Originally Posted by thereddevils
In the diagram , AOB is a diameter of the circle with centre O . ACX , BDY and DEC are tangents to the circle at A , B and E respectively . Show that

(1) angle COD =90

(2) OC . OD = 1/2 AB . CD

Part (1) is like your previous question: Geometry (1). Here's the outline of the proof. I'll leave the details to you.

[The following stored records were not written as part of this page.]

-- pv_equiv track=rewrite | github.com/risingfruition/wordle_utils | filter.py | sort_scores
-- ===== SOURCE A (Python) =====
-- def sort_scores(guess: str, score: list[int]) -> dict:
--     d = {}
--     for i, c in enumerate(guess):
--         d[c] = d.get(c, list())
--         d[c].append((score[i], i))
--     for k in d:
--         d[k].sort()
--     return d
-- ===== SOURCE B (Python) =====
-- def sort_scores(guess: str, score: list[int]) -> dict:
--     # One global sort of indices by (score, index); each group is then filled
--     # in already-sorted order, so no per-group sort is needed.
--     order = sorted(range(len(guess)), key=lambda i: (score[i], i))
--     d = {c: [] for c in guess}
--     for i in order:
--         d[guess[i]].append((score[i], i))
--     return d
-- ===== Notes on version B (the rewrite author's own statement) =====
-- stated objective: alternative
-- what changed: B replaces A's build-groups-then-sort-each-group strategy by one global sort of all indices by (score, index), then distributes the pairs into per-character groups which are therefore filled in already-sorted order, needing no per-group sort.
import Mathlib
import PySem

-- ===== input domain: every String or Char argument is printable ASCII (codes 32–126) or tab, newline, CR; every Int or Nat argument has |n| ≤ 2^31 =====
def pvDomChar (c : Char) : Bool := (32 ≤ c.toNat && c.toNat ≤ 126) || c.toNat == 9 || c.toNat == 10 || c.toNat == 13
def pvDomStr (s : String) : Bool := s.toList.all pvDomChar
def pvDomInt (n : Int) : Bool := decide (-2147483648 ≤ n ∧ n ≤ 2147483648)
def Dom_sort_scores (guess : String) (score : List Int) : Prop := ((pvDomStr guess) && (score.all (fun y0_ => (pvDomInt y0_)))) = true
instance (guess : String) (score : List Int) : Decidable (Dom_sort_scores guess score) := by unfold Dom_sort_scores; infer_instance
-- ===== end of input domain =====

-- B replaces A's per-key list sorts by ONE global sort of the indices by (score, index),
-- distributing pairs into the groups in already-sorted order (same cost, different decomposition).

-- ===== PORT A =====
-- d[c] = d.get(c, list()); d[c].append((score[i], i))   ≡   d.modify c [] (· ++ [(score[i], i)])
-- list.sort() on (Int, Int) tuples is Python's lexicographic tuple sort: PySem.List.sorted2.
def sort_scores (guess : String) (score : List Int) : List (String × List (Int × Int)) :=
  let d1 : PySem.Dict String (List (Int × Int)) :=
    (PySem.List.enumerate guess.toList).foldl
      (fun d p => d.modify (String.mk [p.2]) []
        (fun v => v ++ [(PySem.List.pyGetD score p.1 0, p.1)]))
      PySem.Dict.empty
  let d2 := d1.keys.foldl
      (fun d k => d.insert k (PySem.List.sorted2 (d.getD k []) (fun q => q.1) (fun q => q.2))) d1
  d2.items

-- ===== PORT B =====
def sort_scores_alt (guess : String) (score : List Int) : List (String × List (Int × Int)) :=
  let cs := guess.toList
  let order := PySem.List.sorted2 (List.range cs.length)
      (fun i => PySem.List.pyGetD score (i : Int) 0) (fun i => ((i : Nat) : Int))
  let d0 := cs.foldl (fun d c => d.insert (String.mk [c]) ([] : List (Int × Int)))
      PySem.Dict.empty
  let d := order.foldl
      (fun d i => d.modify (String.mk [cs.getD i ' ']) []
        (fun v => v ++ [(PySem.List.pyGetD score (i : Int) 0, ((i : Nat) : Int))])) d0
  d.items

-- ===== PRECONDITION & SPEC =====
-- Pre_ excludes exactly the inputs where Python's score[i] raises IndexError (score shorter than guess).
def Pre_sort_scores (guess : String) (score : List Int) : Prop :=
  guess.toList.length ≤ score.length
instance (guess : String) (score : List Int) : Decidable (Pre_sort_scores guess score) := by
  unfold Pre_sort_scores; infer_instance
def pvWitness_sort_scores : String × List Int := ("aba", [2, 1, 0])

def Spec_sort_scores (guess : String) (score : List Int) (out : List (String × List (Int × Int))) : Prop := out = sort_scores_alt guess score
instance (guess : String) (score : List Int) (out : List (String × List (Int × Int))) : Decidable (Spec_sort_scores guess score out) := by unfold Spec_sort_scores; infer_instance

-- ===== CLAIM (what is proved, stated in full; the proofs are below) =====
def Claim_equal_sort_scores : Prop := ∀ (guess : String) (score : List Int), Dom_sort_scores guess score → Pre_sort_scores guess score → Spec_sort_scores guess score (sort_scores guess score)

-- ===== LEMMAS AND PROOFS =====

-- Python's lexicographic tuple sort is a plain sort by the lexicographic key.
theorem sorted2_eq_sorted_toLex {α : Type} (xs : List α) (k1 k2 : α → Int) :
    PySem.List.sorted2 xs k1 k2 = PySem.List.sorted xs (fun x => toLex (k1 x, k2 x)) := by
  rw [PySem.List.sorted_eq_foldl_insertBy]
  simp only [PySem.List.sorted2]
  have hcmp : (fun a b => decide (k1 a < k1 b) || (!decide (k1 b < k1 a) && decide (k2 a < k2 b)))
      = (fun a b => decide (toLex (k1 a, k2 a) < toLex (k1 b, k2 b))) := by
    funext a b
    have h : (toLex (k1 a, k2 a) < toLex (k1 b, k2 b)) ↔
        (k1 a < k1 b ∨ (k1 a = k1 b ∧ k2 a < k2 b)) := Prod.Lex.lt_iff
    rw [Bool.eq_iff_iff]
    simp only [Bool.or_eq_true, Bool.and_eq_true, Bool.not_eq_true',
      decide_eq_true_eq, decide_eq_false_iff_not, h]
    omega
  rw [hcmp]
  simp

-- A fold of inserts over distinct existing keys: keys unchanged, each value rewritten once.
theorem foldl_sort_keys (F : List (Int × Int) → List (Int × Int)) :
    ∀ (ks : List String) (d : PySem.Dict String (List (Int × Int))),
      ks.Nodup → (∀ k ∈ ks, d.contains k = true) →
      (ks.foldl (fun d k => d.insert k (F (d.getD k []))) d).keys = d.keys ∧
      ∀ j, (ks.foldl (fun d k => d.insert k (F (d.getD k []))) d).getD j []
          = if j ∈ ks then F (d.getD j []) else d.getD j [] := by
  intro ks
  induction ks with
  | nil => intro d _ _; simp
  | cons k ks ih =>
    intro d hnd hsub
    have hk : d.contains k = true := hsub k (List.mem_cons_self)
    set d' := d.insert k (F (d.getD k [])) with hd'
    have hkeys' : d'.keys = d.keys := PySem.Dict.keys_insert_of_contains d _ hk
    have hsub' : ∀ k' ∈ ks, d'.contains k' = true := by
      intro k' hk'
      rw [PySem.Dict.contains_iff_mem_keys, hkeys', ← PySem.Dict.contains_iff_mem_keys]
      exact hsub k' (List.mem_cons_of_mem _ hk')
    obtain ⟨ihk, ihg⟩ := ih d' hnd.of_cons hsub'
    have hknot : k ∉ ks := (List.nodup_cons.mp hnd).1
    refine ⟨by simpa [hkeys'] using ihk, ?_⟩
    intro j
    simp only [List.foldl_cons, ← hd']
    rw [ihg j]
    by_cases hjk : j = k
    · subst hjk
      simp only [hknot, if_false, List.mem_cons, true_or, if_true, hd',
        PySem.Dict.getD_insert_self]
    · rw [hd', PySem.Dict.getD_insert_of_ne d _ _ hjk]
      by_cases hjm : j ∈ ks
      · simp [hjm, hjk]
      · simp [hjm, hjk]

-- The dict-comprehension {c: [] for c in guess}: every value lookup (default []) is [].
theorem getD_foldl_insert_nil :
    ∀ (cs : List Char) (d : PySem.Dict String (List (Int × Int))),
      (∀ j, d.getD j [] = ([] : List (Int × Int))) →
      ∀ j, (cs.foldl (fun d c => d.insert (String.mk [c]) ([] : List (Int × Int))) d).getD j [] = [] := by
  intro cs
  induction cs with
  | nil => intro d h j; simpa using h j
  | cons c cs ih =>
    intro d h j
    simp only [List.foldl_cons]
    refine ih _ ?_ j
    intro j'
    rw [PySem.Dict.getD_insert]
    split <;> simp [h]

-- Updating a set with elements it already contains leaves it unchanged.
theorem set_update_of_mem {α : Type} [BEq α] [LawfulBEq α] :
    ∀ (l : List α) (s : PySem.Set α), (∀ x ∈ l, x ∈ s) → PySem.Set.update s l = s := by
  intro l
  induction l with
  | nil => intro s _; exact PySem.Set.update_nil s
  | cons x l ih =>
    intro s hs
    rw [PySem.Set.update_cons, PySem.Set.add_of_mem (hs x (List.mem_cons_self))]
    exact ih s (fun y hy => hs y (List.mem_cons_of_mem _ hy))

-- The index-view of enumerate(guess).
theorem enumerate_eq_map_range (cs : List Char) :
    PySem.List.enumerate cs = (List.range cs.length).map (fun j : Nat => ((j : Int), cs.getD j ' ')) := by
  rw [PySem.List.enumerate_eq_map_pyRange cs ' ']
  have hlen : PySem.List.len cs = (cs.length : Int) := rfl
  rw [hlen, PySem.List.pyRange_zero_natCast, List.map_map]
  refine List.map_congr_left ?_
  intro j _
  simp [Function.comp, PySem.List.pyGetD_natCast]

-- Core: A's per-group sort of the group of k equals B's sorted-order distribution into k.
theorem core_group (cs : List Char) (score : List Int) (k : String) :
    PySem.List.sorted2
      ((((PySem.List.enumerate cs).map
            (fun p => (String.mk [p.2], (PySem.List.pyGetD score p.1 0, p.1)))).filter
          (fun q => q.1 == k)).map (fun q => q.2))
      (fun q => q.1) (fun q => q.2)
    = (((PySem.List.sorted2 (List.range cs.length)
          (fun i => PySem.List.pyGetD score (i : Int) 0) (fun i => ((i : Nat) : Int))).map
            (fun i => (String.mk [cs.getD i ' '], (PySem.List.pyGetD score (i : Int) 0, ((i : Nat) : Int))))).filter
          (fun q => q.1 == k)).map (fun q => q.2) := by
  rw [enumerate_eq_map_range, List.map_map, List.filter_map, List.map_map,
      List.filter_map, List.map_map]
  set order := PySem.List.sorted2 (List.range cs.length)
      (fun i => PySem.List.pyGetD score (i : Int) 0) (fun i => ((i : Nat) : Int)) with horder
  have hperm : order.Perm (List.range cs.length) :=
    PySem.List.sorted2_perm _ _ _ _
  rw [sorted2_eq_sorted_toLex]
  apply PySem.List.sorted_eq_of_perm_of_pairwise_lt
  · exact ((hperm.filter _).map _)
  · rw [List.pairwise_map]
    have hpw : order.Pairwise (fun i j : Nat =>
        toLex (PySem.List.pyGetD score (i : Int) 0, ((i : Nat) : Int)) <
        toLex (PySem.List.pyGetD score (j : Int) 0, ((j : Nat) : Int))) := by
      have hle : order.Pairwise (fun i j : Nat =>
          toLex (PySem.List.pyGetD score (i : Int) 0, ((i : Nat) : Int)) ≤
          toLex (PySem.List.pyGetD score (j : Int) 0, ((j : Nat) : Int))) := by
        rw [horder, sorted2_eq_sorted_toLex]
        exact PySem.List.sorted_pairwise _ _
      have hnd : order.Nodup := hperm.symm.nodup (List.nodup_range)
      exact (hle.and hnd).imp (fun {i j} hij => lt_of_le_of_ne hij.1 (by
        intro he
        apply hij.2
        have hp := toLex_inj.mp he
        have h2 : ((i : Nat) : Int) = ((j : Nat) : Int) := congrArg Prod.snd hp
        exact_mod_cast h2))
    exact List.Pairwise.sublist (List.filter_sublist) hpw

theorem sort_scores_spec : Claim_equal_sort_scores := by
  intro guess score _hdom _hpre
  unfold Spec_sort_scores
  simp only [sort_scores, sort_scores_alt]
  set cs := guess.toList with hcs
  set K := PySem.Set.ofList (cs.map (fun c => String.mk [c])) with hK
  set fA : Int × Char → String × (Int × Int) :=
    fun p => (String.mk [p.2], (PySem.List.pyGetD score p.1 0, p.1)) with hfA
  set lA := (PySem.List.enumerate cs).map fA with hlA
  set d1 := (PySem.List.enumerate cs).foldl
      (fun d p => d.modify (String.mk [p.2]) []
        (fun v => v ++ [(PySem.List.pyGetD score p.1 0, p.1)])) PySem.Dict.empty with hd1def
  have hd1 : d1 = lA.foldl (fun d q => d.modify q.1 [] (fun v => v ++ [q.2])) PySem.Dict.empty := by
    rw [hd1def, hlA, List.foldl_map]
  have hgetD1 : ∀ j, d1.getD j [] = (lA.filter (fun q => q.1 == j)).map (fun q => q.2) := by
    intro j
    rw [hd1, PySem.Dict.getD_foldl_modify_append]
    simp
  have hmapA : (PySem.List.enumerate cs).map (fun p : Int × Char => String.mk [p.2])
      = cs.map (fun c => String.mk [c]) := by
    conv_rhs => rw [← PySem.List.map_snd_enumerate cs 0]
    rw [List.map_map]
    rfl
  have hkeys1 : d1.keys = K := by
    rw [hd1, PySem.Dict.keys_foldl_modify_key, PySem.Dict.keys_empty,
      PySem.Set.update_nil_left, hlA, List.map_map, hK]
    rw [show ((fun q : String × (Int × Int) => q.1) ∘ fA)
        = (fun p : Int × Char => String.mk [p.2]) from rfl, hmapA]
  have hnd1 : d1.keys.Nodup := by
    rw [hd1]
    exact PySem.Dict.nodup_keys_foldl_modify_key _ _ _ _ _ PySem.Dict.nodup_keys_empty
  have hsub1 : ∀ k ∈ d1.keys, d1.contains k = true :=
    fun k hk => (PySem.Dict.contains_iff_mem_keys d1 k).mpr hk
  obtain ⟨hk2, hg2⟩ := foldl_sort_keys
    (fun v => PySem.List.sorted2 v (fun q => q.1) (fun q => q.2)) d1.keys d1 hnd1 hsub1
  set d2 := d1.keys.foldl (fun d k =>
      d.insert k (PySem.List.sorted2 (d.getD k []) (fun q => q.1) (fun q => q.2))) d1 with hd2def
  have hitemsA : d2.items
      = K.map (fun k => (k, PySem.List.sorted2
          ((lA.filter (fun q => q.1 == k)).map (fun q => q.2)) (fun q => q.1) (fun q => q.2))) := by
    rw [PySem.Dict.items_eq_map_keys d2 (by rw [hk2]; exact hnd1) [], hk2, ← hkeys1]
    refine List.map_congr_left ?_
    intro k hkK
    rw [hg2, if_pos hkK, hgetD1]
  -- B side
  set order := PySem.List.sorted2 (List.range cs.length)
      (fun i => PySem.List.pyGetD score (i : Int) 0) (fun i => ((i : Nat) : Int)) with horder
  set fB : Nat → String × (Int × Int) :=
    fun i => (String.mk [cs.getD i ' '], (PySem.List.pyGetD score (i : Int) 0, ((i : Nat) : Int))) with hfB
  set lB := order.map fB with hlB
  set d0 := cs.foldl (fun d c => d.insert (String.mk [c]) ([] : List (Int × Int)))
      PySem.Dict.empty with hd0def
  have hd0keys : d0.keys = K := by
    rw [hd0def, PySem.Dict.keys_foldl_insert_key, PySem.Dict.keys_empty,
      PySem.Set.update_nil_left, hK]
  have hd0nodup : d0.keys.Nodup := by
    rw [hd0def]
    exact PySem.Dict.nodup_keys_foldl_insert_key _ _ _ _ PySem.Dict.nodup_keys_empty
  have hd0getD : ∀ j, d0.getD j [] = ([] : List (Int × Int)) := by
    rw [hd0def]
    exact getD_foldl_insert_nil cs PySem.Dict.empty (fun j => by simp)
  set dB := order.foldl
      (fun d i => d.modify (String.mk [cs.getD i ' ']) []
        (fun v => v ++ [(PySem.List.pyGetD score (i : Int) 0, ((i : Nat) : Int))])) d0 with hdBdef
  have hdB : dB = lB.foldl (fun d q => d.modify q.1 [] (fun v => v ++ [q.2])) d0 := by
    rw [hdBdef, hlB, List.foldl_map]
  have hgetDB : ∀ j, dB.getD j [] = (lB.filter (fun q => q.1 == j)).map (fun q => q.2) := by
    intro j
    rw [hdB, PySem.Dict.getD_foldl_modify_append, hd0getD]
    simp
  have hperm : order.Perm (List.range cs.length) := PySem.List.sorted2_perm _ _ _ _
  have hkeysB : dB.keys = K := by
    rw [hdBdef, PySem.Dict.keys_foldl_modify_key, hd0keys]
    apply set_update_of_mem
    intro x hx
    rcases List.mem_map.mp hx with ⟨i, hi, rfl⟩
    have hin : i < cs.length := List.mem_range.mp (hperm.mem_iff.mp hi)
    rw [hK]
    rw [PySem.Set.mem_ofList]
    have hgd : cs.getD i ' ' = cs[i] := List.getD_eq_getElem cs ' ' hin
    exact List.mem_map.mpr ⟨cs[i], List.getElem_mem hin, by rw [hgd]⟩
  have hndB : dB.keys.Nodup := by
    rw [hdBdef]
    exact PySem.Dict.nodup_keys_foldl_modify_key _ _ _ _ _ hd0nodup
  have hitemsB : dB.items = K.map (fun k =>
      (k, (lB.filter (fun q => q.1 == k)).map (fun q => q.2))) := by
    rw [PySem.Dict.items_eq_map_keys _ hndB [], hkeysB]
    refine List.map_congr_left ?_
    intro k _
    rw [hgetDB]
  rw [hitemsA, hitemsB]
  refine List.map_congr_left ?_
  intro k _
  rw [hlA, hfA, hlB, hfB, horder]
  exact congrArg (fun v => (k, v)) (core_group cs score k)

Let $\displaystyle \angle ACO = x, \angle EDO = y$.

Then $\displaystyle \angle ECO = x$ and $\displaystyle \angle BDO = y$ (congruent $\displaystyle \triangle$'s)

Then look at the quadrilateral $\displaystyle ACDB$. Can you see why $\displaystyle 2x+2y = 180^o$? Hence $\displaystyle x+y=90^o$. Then look at $\displaystyle \triangle COD$, and you're there.

Part (2) Let $\displaystyle AC = CE = p,\,ED=BD = q,\, AO=EO=BO =r$.

Then look at the areas:

$\displaystyle OC\cdot OD = 2\triangle OCD$
$\displaystyle = 2(\triangle OCE + \triangle ODE)$

$\displaystyle =2(\tfrac12pr + \tfrac12qr)$

$\displaystyle =(p+q)r$

$\displaystyle = \tfrac12CD\cdot AB$